▸ RECORDED DATA:
-- pv_equiv track=rewrite | github.com/career-prep/ucp-namer-latam-2026 | homework3/sam_strugger_3/q5_FirstKBinaryNumbers.py | binaryNumbers
-- ===== SOURCE A (Python) =====
-- def binaryNumbers(k):
--     res = []
--
--     def intToBinary(num):
--         if num == 0:
--             return "0"
--         result = []
--         q = num
--         while q > 0:
--             result.append(str(q%2))
--             q = q // 2
--         return "".join(result[::-1])
--
--     for i in range(k):
--         bin = intToBinary(i)
--         res.append(bin)
--
--     return res
-- ===== SOURCE B (Python) =====
-- def binaryNumbers(k):
--     res = []
--     if k > 0:
--         res.append("0")
--     if k > 1:
--         res.append("1")
--     for n in range(2, k):
--         res.append(res[n // 2] + ("1" if n % 2 == 1 else "0"))
--     return res
-- ===== Notes on version B (the rewrite author's own statement) =====
-- stated objective: faster
-- what changed: Replaces the per-number digit-extraction loop (divide by 2 until 0, reverse, join) with a dynamic program that builds each binary string in O(1) from the already-computed string of n//2 plus one digit.
import Mathlib
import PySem

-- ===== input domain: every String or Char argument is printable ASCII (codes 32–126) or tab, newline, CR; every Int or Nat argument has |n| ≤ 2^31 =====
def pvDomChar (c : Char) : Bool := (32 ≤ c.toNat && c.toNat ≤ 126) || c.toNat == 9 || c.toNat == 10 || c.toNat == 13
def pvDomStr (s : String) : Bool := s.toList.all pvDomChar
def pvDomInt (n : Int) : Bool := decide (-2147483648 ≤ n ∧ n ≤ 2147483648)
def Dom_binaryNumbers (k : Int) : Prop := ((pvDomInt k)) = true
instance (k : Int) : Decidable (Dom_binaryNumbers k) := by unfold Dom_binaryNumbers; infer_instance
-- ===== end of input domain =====

-- B replaces A's per-number divide-by-2 digit loop with a dynamic program that reuses
-- the string already built for n // 2 (objective: faster).

-- ===== PORT A =====
-- inner while loop: while q > 0: result.append(str(q % 2)); q = q // 2
def pvBinLoop (q : Int) (result : List String) : List String :=
  if _h : 0 < q then
    pvBinLoop (PySem.Int.floordiv q 2) (result ++ [PySem.Int.toStr (PySem.Int.mod q 2)])
  else result
termination_by q.toNat
decreasing_by
  rw [PySem.Int.floordiv_eq_ediv_of_pos (by omega : (0:Int) < 2)]
  omega

def intToBinary (num : Int) : String :=
  if num == 0 then "0"
  else PySem.Str.join "" ((pvBinLoop num []).reverse)
  -- result[::-1] is List.reverse (PySem.List.slice?_none_none_neg_one)

def binaryNumbers (k : Int) : List String :=
  (PySem.List.pyRange 0 k 1).foldl (fun res i => res ++ [intToBinary i]) []

-- ===== PORT B =====
def binaryNumbers_alt (k : Int) : List String :=
  let res0 := if 0 < k then ["0"] else []
  let res1 := if 1 < k then res0 ++ ["1"] else res0
  (PySem.List.pyRange 2 k 1).foldl
    (fun res n =>
      res ++ [PySem.List.pyGetD res (PySem.Int.floordiv n 2) "" ++
              (if PySem.Int.mod n 2 == 1 then "1" else "0")])
    res1
  -- res[n // 2] is always in range (0 ≤ n // 2 < len res), so pyGetD's default is never used

-- ===== PRECONDITION & SPEC =====
def Spec_binaryNumbers (k : Int) (out : List String) : Prop := out = binaryNumbers_alt k
instance (k : Int) (out : List String) : Decidable (Spec_binaryNumbers k out) := by unfold Spec_binaryNumbers; infer_instance

-- ===== CLAIM (what is proved, stated in full; the proofs are below) =====
def Claim_equal_binaryNumbers : Prop := ∀ (k : Int), Dom_binaryNumbers k → Spec_binaryNumbers k (binaryNumbers k)

-- ===== LEMMAS AND PROOFS =====

-- the common value of both programs: the binary string of n, via B's recurrence
def pvBin (n : Nat) : String :=
  if n = 0 then "0"
  else if n = 1 then "1"
  else pvBin (n / 2) ++ (if n % 2 == 1 then "1" else "0")
termination_by n
decreasing_by omega

theorem pvBin_zero : pvBin 0 = "0" := by rw [pvBin]; simp
theorem pvBin_one : pvBin 1 = "1" := by rw [pvBin]; simp

theorem pvBinLoop_step (q : Int) (h : 0 < q) (acc : List String) :
    pvBinLoop q acc
      = pvBinLoop (PySem.Int.floordiv q 2) (acc ++ [PySem.Int.toStr (PySem.Int.mod q 2)]) := by
  rw [pvBinLoop, dif_pos h]

theorem pvBinLoop_stop (q : Int) (h : ¬ 0 < q) (acc : List String) :
    pvBinLoop q acc = acc := by
  rw [pvBinLoop, dif_neg h]

theorem pvBinLoop_acc (n : Nat) : ∀ (q : Int), q.toNat = n → ∀ (acc : List String),
    pvBinLoop q acc = acc ++ pvBinLoop q [] := by
  induction n using Nat.strong_induction_on with
  | _ n ih =>
    intro q hq acc
    by_cases h : 0 < q
    · have hd : PySem.Int.floordiv q 2 = q / 2 :=
        PySem.Int.floordiv_eq_ediv_of_pos (by omega)
      rw [pvBinLoop_step q h acc, pvBinLoop_step q h [],
          ih (PySem.Int.floordiv q 2).toNat (by omega) _ rfl (acc ++ _),
          ih (PySem.Int.floordiv q 2).toNat (by omega) _ rfl ([] ++ _)]
      simp
    · simp [pvBinLoop_stop q h]

theorem pvJoin_nil_eq_flatten {α : Type} (ps : List (List α)) :
    ([] : List α).intercalate ps = ps.flatten := by
  induction ps with
  | nil => rfl
  | cons a ps ih =>
    cases ps with
    | nil => simp [List.intercalate]
    | cons b ps => simp_all [List.intercalate, List.intersperse]

theorem pvJoin_append (xs : List String) (y : String) :
    PySem.Str.join "" (xs ++ [y]) = PySem.Str.join "" xs ++ y := by
  simp only [PySem.Str.join, PySem.Chars.join, String.toList_empty, List.map_append,
    List.map_cons, List.map_nil, pvJoin_nil_eq_flatten, List.flatten_append]
  simp [String.ofList_append]

theorem intToBinary_eq_pvBin (n : Nat) : ∀ (q : Int), 0 ≤ q → q.toNat = n →
    intToBinary q = pvBin q.toNat := by
  induction n using Nat.strong_induction_on with
  | _ n ih =>
    intro q hq0 hqn
    by_cases h0 : q = 0
    · subst h0
      rw [intToBinary, if_pos (by decide), show (0:Int).toNat = 0 from rfl, pvBin]
      simp
    · have hpos : 0 < q := by omega
      have hd : PySem.Int.floordiv q 2 = q / 2 :=
        PySem.Int.floordiv_eq_ediv_of_pos (by omega)
      have hmm : PySem.Int.mod q 2 = q % 2 := PySem.Int.mod_eq_emod_of_pos (by omega)
      rw [intToBinary, if_neg (by simp [h0]), pvBinLoop_step q hpos [],
          pvBinLoop_acc (PySem.Int.floordiv q 2).toNat _ rfl _]
      simp only [List.nil_append, List.reverse_append, List.reverse_cons, List.reverse_nil]
      rw [pvJoin_append]
      by_cases h1 : q = 1
      · subst h1
        rw [hd, hmm]
        rw [pvBinLoop_stop _ (by norm_num), show ((1:Int)).toNat = 1 from rfl, pvBin]
        simp [PySem.Str.join, PySem.Chars.join]
        decide
      · have h2 : 2 ≤ q := by omega
        have hi : PySem.Str.join "" ((pvBinLoop (PySem.Int.floordiv q 2) []).reverse)
            = intToBinary (PySem.Int.floordiv q 2) := by
          rw [intToBinary, if_neg (by simp only [beq_iff_eq]; omega)]
        rw [hi, ih (PySem.Int.floordiv q 2).toNat (by omega) _ (by omega) rfl]
        conv_rhs => rw [pvBin]
        rw [if_neg (by omega), if_neg (by omega), hd, hmm]
        have hdn : ((q : Int) / 2).toNat = q.toNat / 2 := by omega
        rcases (by omega : q % 2 = 0 ∨ q % 2 = 1) with hp | hp
        · have : q.toNat % 2 = 0 := by omega
          rw [hdn, hp, this]
          rfl
        · have : q.toNat % 2 = 1 := by omega
          rw [hdn, hp, this]
          rfl

theorem pvA_eq_map (k : Int) : binaryNumbers k = (List.range k.toNat).map pvBin := by
  unfold binaryNumbers
  rw [PySem.List.foldl_append_singleton_eq_map, PySem.List.pyRange_one]
  simp only [List.nil_append, List.map_map, Int.sub_zero]
  apply List.map_congr_left
  intro j hj
  simp only [Function.comp_apply, Int.zero_add]
  rw [intToBinary_eq_pvBin j (j : Int) (by omega) (by omega)]
  simp

theorem pvB_loop (m : Nat) (hm : 2 ≤ m) :
    (PySem.List.pyRange 2 (m : Int) 1).foldl
      (fun res n =>
        res ++ [PySem.List.pyGetD res (PySem.Int.floordiv n 2) "" ++
                (if PySem.Int.mod n 2 == 1 then "1" else "0")])
      ["0", "1"] = (List.range m).map pvBin := by
  induction m with
  | zero => omega
  | succ m ih =>
    rcases Nat.lt_or_ge m 2 with h | h
    · have hm1 : m = 1 := by omega
      subst hm1
      rw [show ((2:Nat) : Int) = 2 from rfl, PySem.List.pyRange_one_eq_nil (by omega)]
      simp only [List.foldl_nil]
      rw [show List.range 2 = [0, 1] from rfl]
      simp [pvBin_zero, pvBin_one]
    · have hc : ((m + 1 : Nat) : Int) = (m : Int) + 1 := by push_cast; ring
      rw [hc, PySem.List.pyRange_one_succ_right (by omega), List.foldl_append, ih h]
      simp only [List.foldl_cons, List.foldl_nil]
      rw [(by exact_mod_cast PySem.Int.floordiv_natCast m 2 :
            PySem.Int.floordiv (m : Int) 2 = ((m / 2 : Nat) : Int)),
          (by exact_mod_cast PySem.Int.mod_natCast m 2 :
            PySem.Int.mod (m : Int) 2 = ((m % 2 : Nat) : Int)),
          PySem.List.pyGetD_natCast, PySem.List.getD_map_range pvBin m (m / 2) "" (by omega),
          List.range_succ, List.map_append, List.map_cons, List.map_nil]
      congr 1
      congr 1
      rcases (by omega : m % 2 = 0 ∨ m % 2 = 1) with hp | hp
      · rw [hp]
        norm_num
        conv_rhs => rw [pvBin]
        rw [if_neg (by omega), if_neg (by omega), hp]
        norm_num
      · rw [hp]
        norm_num
        conv_rhs => rw [pvBin]
        rw [if_neg (by omega), if_neg (by omega), hp]
        norm_num

theorem pvB_eq_map (k : Int) : binaryNumbers_alt k = (List.range k.toNat).map pvBin := by
  unfold binaryNumbers_alt
  dsimp only
  by_cases hk0 : k ≤ 0
  · rw [if_neg (by omega), if_neg (by omega), PySem.List.pyRange_one_eq_nil (by omega)]
    simp [show k.toNat = 0 by omega]
  · obtain ⟨m, rfl⟩ : ∃ m : Nat, k = (m : Int) := ⟨k.toNat, by omega⟩
    by_cases hk1 : m = 1
    · subst hk1
      norm_num
      exact pvBin_zero.symm
    · have h2 : 2 ≤ m := by omega
      rw [if_pos (by omega : (0:Int) < m), if_pos (by omega : (1:Int) < m)]
      simp only [List.singleton_append, Int.toNat_natCast]
      exact pvB_loop m h2

-- ===== VERDICT (by name: the statement is the Claim_ definition above) =====
theorem binaryNumbers_spec : Claim_equal_binaryNumbers := by
  intro k _
  unfold Spec_binaryNumbers
  rw [pvA_eq_map, pvB_eq_map]
theorem pvMain (expr : String) : error_syntax expr = error_syntax_alt expr := by
  unfold error_syntax error_syntax_alt
  show List.map String.ofList
      (pvValA (PySem.Chars.split₀
        (pvSpaced (pvLoopMM (pvLoopMMM (pvLoopPP expr.toList))))) [] []) =
    List.map String.ofList (pvValB (pvLexB expr.toList) [] 0 [] false)
  rw [pvLoopPP_eq expr.toList.length expr.toList le_rfl,
    pvLoopMMM_eq (pvCP expr.toList).length _ le_rfl,
    pvLoopMM_eq, pvTokensA,
    pvLexMain expr.toList.length expr.toList le_rfl,
    pvVal_init (pvLexB expr.toList) (pvLexB_good expr.toList.length expr.toList le_rfl)]

-- ===== VERDICT (by name: the statement is the Claim_ definition above) =====
theorem error_syntax_spec : Claim_equal_error_syntax := by
  intro expr _
  exact pvMain expr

▸ EXERCISE GOAL: Copy the lines above exactly, beginning at the line that has "Int) := ⟨k.toNat, by omega⟩" and stopping after the line that has "List.map String.ofList (pvValB", and omit the rest.

▸ EXERCISE ANSWER:
  · obtain ⟨m, rfl⟩ : ∃ m : Nat, k = (m : Int) := ⟨k.toNat, by omega⟩
    by_cases hk1 : m = 1
    · subst hk1
      norm_num
      exact pvBin_zero.symm
    · have h2 : 2 ≤ m := by omega
      rw [if_pos (by omega : (0:Int) < m), if_pos (by omega : (1:Int) < m)]
      simp only [List.singleton_append, Int.toNat_natCast]
      exact pvB_loop m h2

-- ===== VERDICT (by name: the statement is the Claim_ definition above) =====
theorem binaryNumbers_spec : Claim_equal_binaryNumbers := by
  intro k _
  unfold Spec_binaryNumbers
  rw [pvA_eq_map, pvB_eq_map]
theorem pvMain (expr : String) : error_syntax expr = error_syntax_alt expr := by
  unfold error_syntax error_syntax_alt
  show List.map String.ofList
      (pvValA (PySem.Chars.split₀
        (pvSpaced (pvLoopMM (pvLoopMMM (pvLoopPP expr.toList))))) [] []) =
    List.map String.ofList (pvValB (pvLexB expr.toList) [] 0 [] false)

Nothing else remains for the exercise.